Early detection of non-small cell lung cancer (NSCLC) is paramount for patient survival, but conventional diagnostics are often invasive. T-cell receptor (TCR) sequencing of peripheral blood offers a non-invasive alternative by capturing the systemic immune response, but its complex data requires advanced analytical methods.

Methods

We propose a multi-branch ensemble learning framework to diagnose NSCLC using TCR sequencing data. It synergistically integrates three analytical branches: one quantifies repertoire-level features including diversity metrics, clonality indices, and gene usage patterns; one identifies convergent TCR clusters indicative of shared antigen recognition; and one employs a Transformer-based language model to capture sequence-level patterns in CDR3 regions. All repertoire-level features were standardized using Z-score normalization, and binary classification (NSCLC vs.

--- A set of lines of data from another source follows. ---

-- pv_equiv track=rewrite | github.com/ziedouaghlani/simple-python | unbonvieuxpendu/fonctions.py | recupmotmasque
-- ===== SOURCE A (Python) =====
-- def recupmotmasque(motcomplet, lettrestrouvees):
--     """
--     Cette fonction renvoie un mot masqué tout ou en partie, en fonction :
--     - du mot d'origine (type str)
--     - des lettres déjà trouvées (type list)
--     On renvoie le mot d'origine avec des * remplaçant les lettres que l'on
--     n'a pas encore trouvées.
--     """
--     motmasque = ""
--     for lettre in motcomplet:
--         if lettre in lettrestrouvees:
--             motmasque += lettre
--         else:
--             motmasque += "*"
--     return motmasque
-- ===== SOURCE B (Python) =====
-- def recupmotmasque(motcomplet, lettrestrouvees):
--     table = {ord(c): "*" for c in motcomplet if c not in lettrestrouvees}
--     return motcomplet.translate(table)
-- ===== Notes on version B (the rewrite author's own statement) =====
-- stated objective: idiomatic
-- what changed: Replaces the per-character branch-and-concatenate loop by building a translation table (ord of each not-yet-found character mapped to '*') once and applying str.translate in a single pass.
import Mathlib
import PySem

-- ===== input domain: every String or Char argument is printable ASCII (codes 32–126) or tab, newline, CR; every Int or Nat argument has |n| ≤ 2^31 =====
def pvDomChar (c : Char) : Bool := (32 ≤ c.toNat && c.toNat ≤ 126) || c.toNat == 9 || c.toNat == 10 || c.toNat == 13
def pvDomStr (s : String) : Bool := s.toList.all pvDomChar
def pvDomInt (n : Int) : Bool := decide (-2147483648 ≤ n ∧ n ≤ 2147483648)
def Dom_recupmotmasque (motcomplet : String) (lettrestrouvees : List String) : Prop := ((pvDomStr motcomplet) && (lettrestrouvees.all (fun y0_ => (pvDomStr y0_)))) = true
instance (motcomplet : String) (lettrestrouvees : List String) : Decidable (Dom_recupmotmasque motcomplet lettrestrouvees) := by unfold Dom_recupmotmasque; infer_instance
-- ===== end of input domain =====

-- B builds a translation table (ord of each char of motcomplet not among the found letters ↦ "*")
-- and applies str.translate once, instead of A's per-character branch-and-concatenate loop (objective: idiomatic).


-- ===== PORT A =====
-- motmasque = ""; for lettre in motcomplet: if lettre in lettrestrouvees: motmasque += lettre else: motmasque += "*"
def recupmotmasque (motcomplet : String) (lettrestrouvees : List String) : String :=
  String.mk (motcomplet.toList.foldl
    (fun motmasque lettre =>
      if lettrestrouvees.contains (String.mk [lettre]) then motmasque ++ [lettre]
      else motmasque ++ ['*'])
    [])

-- ===== PORT B =====
-- table = {ord(c): "*" for c in motcomplet if c not in lettrestrouvees}
def pvTable (motcomplet : String) (lettrestrouvees : List String) : PySem.Dict Int String :=
  motcomplet.toList.foldl
    (fun table c =>
      if lettrestrouvees.contains (String.mk [c]) then table
      else table.insert ((c.toNat : Int)) "*")
    PySem.Dict.empty

-- return motcomplet.translate(table): each char whose ord is a key is replaced by the mapped string
def recupmotmasque_alt (motcomplet : String) (lettrestrouvees : List String) : String :=
  let table := pvTable motcomplet lettrestrouvees
  String.mk ((motcomplet.toList.map (fun c =>
    match table.get? ((c.toNat : Int)) with
    | some s => s.toList
    | none => [c])).flatten)

-- ===== PRECONDITION & SPEC =====
def Spec_recupmotmasque (motcomplet : String) (lettrestrouvees : List String) (out : String) : Prop := out = recupmotmasque_alt motcomplet lettrestrouvees
instance (motcomplet : String) (lettrestrouvees : List String) (out : String) : Decidable (Spec_recupmotmasque motcomplet lettrestrouvees out) := by unfold Spec_recupmotmasque; infer_instance

-- ===== CLAIM (what is proved, stated in full; the proofs are below) =====
def Claim_equal_recupmotmasque : Prop := ∀ (motcomplet : String) (lettrestrouvees : List String), Dom_recupmotmasque motcomplet lettrestrouvees → Spec_recupmotmasque motcomplet lettrestrouvees (recupmotmasque motcomplet lettrestrouvees)

-- ===== LEMMAS AND PROOFS =====

theorem pv_key_inj {c c' : Char} (h : (c.toNat : Int) = (c'.toNat : Int)) : c = c' := by
  apply Char.ext
  exact UInt32.toNat_inj.mp (Int.ofNat.inj h)

-- lookup in a table built by the filtered insert loop
theorem pv_tbl_get (memb : Char → Bool) (xs : List Char) (d : PySem.Dict Int String) (k : Int) :
    (xs.foldl (fun t c => if memb c then t else t.insert ((c.toNat : Int)) "*") d).get? k
      = if ∃ c ∈ xs, memb c = false ∧ (c.toNat : Int) = k then some "*" else d.get? k := by
  induction xs generalizing d with
  | nil => simp
  | cons c xs ih =>
    simp only [List.foldl_cons]
    by_cases hm : memb c
    · rw [if_pos hm, ih]
      have hiff : (∃ c' ∈ c :: xs, memb c' = false ∧ ((c'.toNat : Int)) = k)
          ↔ (∃ c' ∈ xs, memb c' = false ∧ ((c'.toNat : Int)) = k) := by
        constructor
        · rintro ⟨c', hmem, hf, hk⟩
          rcases List.mem_cons.mp hmem with rfl | h'
          · rw [hm] at hf; cases hf
          · exact ⟨c', h', hf, hk⟩
        · rintro ⟨c', h', hf, hk⟩
          exact ⟨c', List.mem_cons_of_mem _ h', hf, hk⟩
      rw [if_congr hiff rfl rfl]
    · rw [if_neg hm, ih]
      have hmf : memb c = false := by simpa using hm
      by_cases hx : ∃ c' ∈ xs, memb c' = false ∧ ((c'.toNat : Int)) = k
      · rw [if_pos hx]
        obtain ⟨c', h', hf, hk⟩ := hx
        rw [if_pos ⟨c', List.mem_cons_of_mem _ h', hf, hk⟩]
      · rw [if_neg hx, PySem.Dict.get?_insert]
        by_cases hk : k = ((c.toNat : Int))
        · rw [if_pos hk, if_pos ⟨c, List.mem_cons_self, hmf, hk.symm⟩]
        · rw [if_neg hk]
          have hno : ¬ ∃ c' ∈ c :: xs, memb c' = false ∧ ((c'.toNat : Int)) = k := by
            rintro ⟨c', hmem, hf, hke⟩
            rcases List.mem_cons.mp hmem with rfl | h'
            · exact hk hke.symm
            · exact hx ⟨c', h', hf, hke⟩
          rw [if_neg hno]

theorem pv_a_eq_flatMap (p : Char → Bool) (xs : List Char) :
    xs.foldl (fun acc c => if p c then acc ++ [c] else acc ++ ['*']) []
      = xs.flatMap (fun c => if p c then [c] else ['*']) := by
  have h : (fun (acc : List Char) c => if p c then acc ++ [c] else acc ++ ['*'])
      = fun acc c => acc ++ (if p c then [c] else ['*']) := by
    funext acc c; split <;> rfl
  rw [h, PySem.List.foldl_append_eq_flatMap]
  simp

theorem recupmotmasque_spec : Claim_equal_recupmotmasque := by
  intro mot ls _
  unfold Spec_recupmotmasque recupmotmasque recupmotmasque_alt pvTable
  rw [pv_a_eq_flatMap (fun c => ls.contains (String.mk [c])) mot.toList]
  simp only [List.flatMap_def]
  congr 1
  congr 1
  apply List.map_congr_left
  intro c hc
  rw [pv_tbl_get (fun c => ls.contains (String.mk [c])) mot.toList PySem.Dict.empty ((c.toNat : Int))]
  by_cases hm : ls.contains (String.mk [c])
  · have hno : ¬ ∃ c' ∈ mot.toList, (ls.contains (String.mk [c']) : Bool) = false ∧ ((c'.toNat : Int)) = ((c.toNat : Int)) := by
      rintro ⟨c', _, hf, hke⟩
      rw [pv_key_inj hke, hm] at hf
      cases hf
    rw [if_neg hno, if_pos hm, PySem.Dict.get?_empty]
  · have hyes : ∃ c' ∈ mot.toList, (ls.contains (String.mk [c']) : Bool) = false ∧ ((c'.toNat : Int)) = ((c.toNat : Int)) :=
      ⟨c, hc, by simpa using hm, rfl⟩
    rw [if_pos hyes, if_neg hm]
    rfl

Healthy) was performed through a stacking ensemble classifier.

Results

The framework was validated on 150 early-stage NSCLC patients and 162 healthy controls from 7 independent sources (N = 312). Principal component analysis confirmed that samples cluster primarily by disease status rather than study source (Silhouette score: 0.293 for disease vs. 0.244 for study), indicating biological signal dominance over potential batch effects. To evaluate multi-center generalizability, the model was tested on two independent external cohorts: DB1 (Illumina MiSeq, N = 47) and DB2 (Adaptive Biotechnologies immunoSEQ, N = 45). The model achieved an AUC of 0.982 in DB1 and 0.941 in DB2, indicating robust performance across different clinical settings. Notably, validation on 35 independent NSCLC samples from Sun Yat-sen Memorial Hospital yielded a sensitivity of 91.4%, further supporting its potential for clinical application.

Conclusion

Our framework provides a powerful, accurate, and interpretable tool for non-invasive NSCLC detection. By capturing a holistic picture of the anti-tumor immune response through complementary analytical branches, this work offers a promising step toward liquid biopsy-based cancer screening. Further validation in larger, multi-center prospective cohorts is essential before clinical translation.